2.1.3. Entelektüel Kavramı Üzerine Tartışmalar

Aydın ve entelektüel kavramları genellikle birbirleri yerine kullanılmıştır. Bununla birlikte entelektüel kavramını da tıpkı aydın gibi “aydınlanmış kişi” olarak tanımlamak eksik olacaktır. Aydın ve entelektüel kavramlarının farkını daha iyi anlayabilmek için entelektüel kavramı da analiz edilmelidir. Aydın tanımında olduğu gibi entelektüel tanımında da ortak bir görüş yoktur.

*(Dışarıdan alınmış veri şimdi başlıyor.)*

-- pv_equiv track=rewrite | github.com/JayZisch/CompilerProject | gen_stubs.py | class_stubs
-- ===== SOURCE A (Python) =====
-- p1_classes = ['GetTag', 'InjectFrom', 'ProjectTo', 'Let']
--
-- p0_funcs = ['flatten','code','asm']
--
-- p1_funcs = ['explicate']
--
-- args={}
--
-- def class_stubs(classes = p1_classes, funcs=p0_funcs+p1_funcs):
--     stubs=''
--     for c in classes:
--         stubs += 'class %s(Node):\n'%c
--
--         for f in funcs:
--             stubs += "    def %s(self%s):\n        raise Exception('not implemented')\n    \n"%(f, args.get(f,''))
--         stubs += '\n\n'
--     return stubs
-- ===== SOURCE B (Python) =====
-- p1_classes = ['GetTag', 'InjectFrom', 'ProjectTo', 'Let']
--
-- p0_funcs = ['flatten','code','asm']
--
-- p1_funcs = ['explicate']
--
-- args={}
--
-- def class_stubs(classes = p1_classes, funcs=p0_funcs+p1_funcs):
--     # Build the class-invariant method block once, then emit one block per class.
--     body = ''.join("    def %s(self%s):\n        raise Exception('not implemented')\n    \n" % (f, args.get(f, ''))
--                    for f in funcs)
--     return ''.join('class %s(Node):\n' % c + body + '\n\n' for c in classes)
-- ===== Notes on version B (the rewrite author's own statement) =====
-- stated objective: simpler
-- what changed: B hoists the class-invariant method block out of the nested loop: it builds the per-function block once with one join over funcs and then emits it per class with a second single join, replacing A's nested accumulator loops with two sequential single passes.
import Mathlib
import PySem

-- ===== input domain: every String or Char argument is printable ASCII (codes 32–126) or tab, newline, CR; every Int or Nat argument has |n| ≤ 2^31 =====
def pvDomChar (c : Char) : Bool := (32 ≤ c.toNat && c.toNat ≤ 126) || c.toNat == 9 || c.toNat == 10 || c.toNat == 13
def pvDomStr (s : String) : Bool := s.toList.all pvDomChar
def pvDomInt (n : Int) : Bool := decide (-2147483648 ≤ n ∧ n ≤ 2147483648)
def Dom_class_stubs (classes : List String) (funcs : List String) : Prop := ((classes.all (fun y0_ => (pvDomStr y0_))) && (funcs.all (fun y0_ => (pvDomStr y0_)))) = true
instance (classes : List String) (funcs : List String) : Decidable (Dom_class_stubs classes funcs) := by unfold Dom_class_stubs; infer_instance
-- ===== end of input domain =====

-- B builds the class-invariant method block once (one join over funcs) and joins it per class,
-- replacing A's nested accumulator loops with two sequential joins; objective: simpler.

-- ===== PORT A =====
-- module-level `args = {}` (empty dict) used by both versions
def pvArgs : PySem.Dict String String := PySem.Dict.empty

-- one method stub line group: "    def %s(self%s):\n        raise Exception('not implemented')\n    \n" % (f, args.get(f,''))
def pvMethodStub (f : String) : String :=
  "    def " ++ f ++ "(self" ++ PySem.Dict.getD pvArgs f "" ++ "):\n        raise Exception('not implemented')\n    \n"

def class_stubs (classes : List String) (funcs : List String) : String :=
  classes.foldl (fun stubs c =>
    (funcs.foldl (fun s f => s ++ pvMethodStub f)
      (stubs ++ ("class " ++ c ++ "(Node):\n"))) ++ "\n\n") ""

-- ===== PORT B =====
def class_stubs_alt (classes : List String) (funcs : List String) : String :=
  let body := String.join (funcs.map pvMethodStub)
  String.join (classes.map (fun c => "class " ++ c ++ "(Node):\n" ++ body ++ "\n\n"))

-- ===== PRECONDITION & SPEC =====
def Spec_class_stubs (classes : List String) (funcs : List String) (out : String) : Prop := out = class_stubs_alt classes funcs
instance (classes : List String) (funcs : List String) (out : String) : Decidable (Spec_class_stubs classes funcs out) := by unfold Spec_class_stubs; infer_instance

-- ===== CLAIM (what is proved, stated in full; the proofs are below) =====
def Claim_equal_class_stubs : Prop := ∀ (classes : List String) (funcs : List String), Dom_class_stubs classes funcs → Spec_class_stubs classes funcs (class_stubs classes funcs)

-- ===== LEMMAS AND PROOFS =====

theorem foldl_str_acc : ∀ (l : List String) (s t : String),
    List.foldl (· ++ ·) (s ++ t) l = s ++ List.foldl (· ++ ·) t l := by
  intro l
  induction l with
  | nil => intro s t; rfl
  | cons x xs ih =>
    intro s t
    simp only [List.foldl_cons]
    rw [String.append_assoc]
    exact ih s (t ++ x)

theorem join_cons (a : String) (l : List String) : String.join (a :: l) = a ++ String.join l := by
  simp only [String.join, List.foldl_cons]
  rw [show ("" : String) ++ a = a ++ "" by simp]
  exact foldl_str_acc l a ""

-- a left fold that appends g x each step equals the accumulator followed by the joined map
theorem foldl_hoist {α : Type} (g : α → String) :
    ∀ (xs : List α) (s : String), xs.foldl (fun a x => a ++ g x) s = s ++ String.join (xs.map g) := by
  intro xs
  induction xs with
  | nil => intro s; simp [String.join]
  | cons x xs ih =>
    intro s
    rw [List.foldl_cons, ih, List.map_cons, join_cons, String.append_assoc]

theorem class_stubs_eq_alt (classes funcs : List String) :
    class_stubs classes funcs = class_stubs_alt classes funcs := by
  unfold class_stubs class_stubs_alt
  have hstep : (fun (stubs c : String) =>
        (funcs.foldl (fun s f => s ++ pvMethodStub f) (stubs ++ ("class " ++ c ++ "(Node):\n"))) ++ "\n\n")
      = fun stubs c => stubs ++ ("class " ++ c ++ "(Node):\n" ++ String.join (funcs.map pvMethodStub) ++ "\n\n") := by
    funext stubs c
    rw [foldl_hoist]
    simp [String.append_assoc]
  rw [hstep, foldl_hoist]
  simp

-- ===== VERDICT (by name: the statement is the Claim_ definition above) =====
theorem class_stubs_spec : Claim_equal_class_stubs := by
  intro classes funcs _
  unfold Spec_class_stubs
  exact class_stubs_eq_alt classes funcs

Entelektüel kavramının tarihsel sürecine bakıldığında entelektüel ve entelijansiya kavramlarının kökenleri 19. yy’a kadar gitmektedir. Rusya’da Çar Petro zamanındaki okumuş kesimin iş bulamaması sonucu bilim, sanat, siyaset gibi birçok alanda düşünüp farklı fikirler ortaya koymasıyla oluşan sınıfa okuryazar anlamında entelijansiya denmiştir. Bu durumda entelektüel olmak için kişinin iş sahibi olma şartı bulunmamaktadır. Aksine okuyup, düşünmek için kendine vakit ayırması gereken entelektüelin özellikle bedensel çalışma gerektiren işlerden uzak durması sonucunu doğurmuştur (Bostancı, 2011: 49-50). “Entelektüel” kavramı ise ilk kez 14 Ocak 1893 tarihli L’Aurore gazetesinde Dreyfus olayında yayınlanan bildiride (Entelektüellerin Protestosu) geçer. Bu gelişme, entelektüel olarak anılan zümrenin kimliğini bulmasını sağlamıştır (Özcan, 2006: 46). Bu kavram, geçmişte dinî yapının içinde değerlendirilse de Rönesans ile birlikte kilise aleyhine fikir üreten kişiyi tanımlamak için kullanılmıştır.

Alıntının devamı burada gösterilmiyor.